ACTIVITY: Copy each line of the data beneath in which the word "hdrop" appears.

Collected data
====================

-- ===== CLAIM (what is proved, stated in full; the proofs are below) =====
def Claim_equal_is_sentence_valid : Prop := ∀ (sentence : String), Dom_is_sentence_valid sentence → Spec_is_sentence_valid sentence (is_sentence_valid sentence)

-- ===== LEMMAS AND PROOFS =====

-- isvNumLoop splits off the maximal digit prefix
theorem isvNumLoop_eq (rest acc : List Char) :
    isvNumLoop rest acc = (acc ++ rest.takeWhile PySem.Chars.isdigit,
                           rest.dropWhile PySem.Chars.isdigit) := by
  induction rest generalizing acc with
  | nil => simp [isvNumLoop]
  | cons c t ih =>
      simp only [isvNumLoop]
      by_cases h : PySem.Chars.isdigit c = true
      · simp [h, ih]
      · simp [h]

-- B's fold across a digit run
theorem isvRuns_digits (ds : List Char) (hds : ∀ c ∈ ds, PySem.Chars.isdigit c = true)
    (rest : List Char) (hrest : ∀ r ∈ rest.head?, PySem.Chars.isdigit r = false)
    (v : Int) :
    isvRuns (ds ++ rest) v true =
      (if ds.foldl (fun a c => a * 10 + ((c.toNat : Int) - 48)) v < 13 then false
       else isvRuns rest 0 false) := by
  induction ds generalizing v with
  | nil =>
      cases rest with
      | nil => by_cases hv : v < 13 <;> simp [isvRuns, hv]
      | cons r t =>
          have hr : PySem.Chars.isdigit r = false := hrest r (by simp)
          simp [isvRuns, hr]
  | cons d ds ih =>
      have hd : PySem.Chars.isdigit d = true := hds d (by simp)
      simp only [List.cons_append, isvRuns, hd, if_true, List.foldl_cons]
      exact ih (fun c hc => hds c (by simp [hc])) _

-- digit characters are neither '.' nor quotes
theorem digit_ne (c : Char) (h : PySem.Chars.isdigit c = true) :
    c ≠ '.' ∧ c ≠ '"' ∧ c ≠ '“' ∧ c ≠ '”' := by
  refine ⟨?_, ?_, ?_, ?_⟩ <;> (rintro rfl; exact absurd h (by decide))

-- dropping a leading digit block does not affect the mid-string-period test
theorem dropLast_contains_digits (ds rest : List Char)
    (hds : ∀ c ∈ ds, PySem.Chars.isdigit c = true) :
    ((ds ++ rest).dropLast.contains '.') = (rest.dropLast.contains '.') := by
  induction ds with
  | nil => rfl
  | cons c ds ih =>
      have hc : c ≠ '.' := (digit_ne c (hds c (by simp))).1
      have ih' := ih (fun x hx => hds x (by simp [hx]))
      cases hz : ds ++ rest with
      | nil =>
          rcases List.append_eq_nil_iff.mp hz with ⟨h1, h2⟩
          subst h1; subst h2; simp
      | cons y ys =>
          rw [List.cons_append, hz, List.dropLast_cons₂, ← hz, List.contains_cons]
          have hcc : ('.' == c) = false := beq_eq_false_iff_ne.mpr (Ne.symm hc)
          simp only [hcc, Bool.false_or]
          simpa using ih' 

-- the main loop invariant: A's loop equals B's three independent checks
theorem isvLoop_eq (n : Nat) : ∀ (t : List Char), t.length ≤ n →
    (∀ c ∈ t, pvDomChar c = true) → ∀ (q : Nat),
    isvLoop t q =
      (!(t.dropLast.contains '.') && ((q + t.count '"') % 2 == 0) && isvRuns t 0 false) := by
  induction n with
  | zero =>
      intro t ht _ q
      have : t = [] := List.eq_nil_of_length_eq_zero (Nat.le_zero.mp ht)
      subst this
      simp [isvLoop, isvRuns]
  | succ n ih =>
      intro t ht hdom q
      match t with
      | [] => simp [isvLoop, isvRuns]
      | c :: t' =>
        have hdomc : pvDomChar c = true := hdom c (by simp)
        have hdom' : ∀ x ∈ t', pvDomChar x = true := fun x hx => hdom x (by simp [hx])
        have ht' : t'.length ≤ n := by simpa using ht
        rw [isvLoop]
        by_cases h1 : c = '"' ∨ c = '“' ∨ c = '”'
        · -- quote branch; on the domain the curly quotes are impossible
          have hc : c = '"' := by
            rcases h1 with h | h | h
            · exact h
            · subst h; exact absurd hdomc (by decide)
            · subst h; exact absurd hdomc (by decide)
          subst hc
          have hqd : PySem.Chars.isdigit '"' = false := by decide
          rw [if_pos (Or.inl rfl)]
          cases t' with
          | nil => simp [isvLoop, isvRuns, hqd]
          | cons y ys =>
              rw [ih (y :: ys) ht' hdom' (q + 1)]
              have hq : q + 1 + (y :: ys).count '"' = q + ('"' :: y :: ys).count '"' := by
                simp [List.count_cons]; omega
              rw [List.dropLast_cons₂, List.contains_cons]
              simp only [hq]
              have : isvRuns ('"' :: y :: ys) 0 false = isvRuns (y :: ys) 0 false := by
                rw [isvRuns, if_neg (by simp [hqd]), if_neg (by simp)]
              rw [this]
              simp
        · rw [if_neg h1]
          by_cases h2 : c = '.' ∧ t' ≠ []
          · rw [if_pos h2]
            obtain ⟨rfl, ht'ne⟩ := h2
            cases t' with
            | nil => exact absurd rfl ht'ne
            | cons y ys =>
              rw [List.dropLast_cons₂, List.contains_cons]
              simp
          · rw [if_neg h2]
            by_cases h3 : PySem.Chars.isdigit c = true
            · rw [if_pos h3]
              rw [isvNumLoop_eq]
              set ds := t'.takeWhile PySem.Chars.isdigit with hds_def
              set rest := t'.dropWhile PySem.Chars.isdigit with hrest_def
              have hsplit : ds ++ rest = t' := List.takeWhile_append_dropWhile
              have hdsdig : ∀ x ∈ ds, PySem.Chars.isdigit x = true :=
                fun x hx => List.mem_takeWhile_imp hx
              have hcds : ∀ x ∈ c :: ds, PySem.Chars.isdigit x = true := by
                intro x hx
                rcases List.mem_cons.mp hx with rfl | hx
                · exact h3
                · exact hdsdig x hx
              have hrest : ∀ r ∈ rest.head?, PySem.Chars.isdigit r = false := by
                intro r hr
                have hh := List.head?_dropWhile_not PySem.Chars.isdigit t'
                rw [← hrest_def] at hh
                cases hx : rest.head? <;> rw [hx] at hh hr <;> simp_all
              have hrestlen : rest.length ≤ n :=
                le_trans (List.length_dropWhile_le _ _) ht'
              have hrestdom : ∀ x ∈ rest, pvDomChar x = true := by
                intro x hx
                exact hdom' x (by rw [← hsplit]; exact List.mem_append_right _ hx)
              -- rewrite B's three checks across the digit run
              have hdrop : ((c :: t').dropLast.contains '.') = (rest.dropLast.contains '.') := by
                rw [← hsplit, ← List.cons_append]
                exact dropLast_contains_digits (c :: ds) rest hcds
              have hcount : (c :: t').count '"' = rest.count '"' := by
                rw [← hsplit, ← List.cons_append, List.count_append]
                have : (c :: ds).count '"' = 0 := by
                  rw [List.count_eq_zero]
                  intro hmem
                  exact (digit_ne '"' (hcds '"' hmem)).2.1 rfl
                omega
              have hfold : pvIntOfDigits ([c] ++ ds) =
                  List.foldl (fun a c => a * 10 + ((c.toNat : Int) - 48))
                    (0 * 10 + ((c.toNat : Int) - 48)) ds := by
                simp [pvIntOfDigits]
              have hruns : isvRuns (c :: t') 0 false =
                  (if pvIntOfDigits ([c] ++ ds) < 13 then false else isvRuns rest 0 false) := by
                rw [isvRuns, if_pos h3, ← hsplit, isvRuns_digits ds hdsdig rest hrest, hfold]
              rw [hdrop, hcount, hruns]
              by_cases hval : pvIntOfDigits ([c] ++ ds) < 13
              · rw [if_pos hval, if_pos hval]
                simp
              · rw [if_neg hval, if_neg hval]
                exact ih rest hrestlen hrestdom q
            · rw [if_neg h3]
              cases t' with
              | nil =>
                  have hcq : (c == '"') = false :=
                    beq_eq_false_iff_ne.mpr (fun h => h1 (Or.inl h))
                  simp [isvLoop, isvRuns, h3, List.count_cons, hcq]
              | cons y ys =>
                  have hcdot : c ≠ '.' := fun h => h2 ⟨h, by simp⟩
                  have hcq : c ≠ '"' := fun h => h1 (Or.inl h)
                  rw [ih (y :: ys) ht' hdom' q]
                  rw [List.dropLast_cons₂, List.contains_cons]
                  have h4 : isvRuns (c :: y :: ys) 0 false = isvRuns (y :: ys) 0 false := by
                    simp [isvRuns, h3]
                  rw [h4]
                  have hcc : ('.' == c) = false := beq_eq_false_iff_ne.mpr (Ne.symm hcdot)
                  have hcnt : (c :: y :: ys).count '"' = (y :: ys).count '"' := by
                    simp [List.count_cons, hcq]
                  rw [hcnt, hcc]
                  simp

====================

ANSWER TO THE EXERCISE:
              have hdrop : ((c :: t').dropLast.contains '.') = (rest.dropLast.contains '.') := by
              rw [hdrop, hcount, hruns]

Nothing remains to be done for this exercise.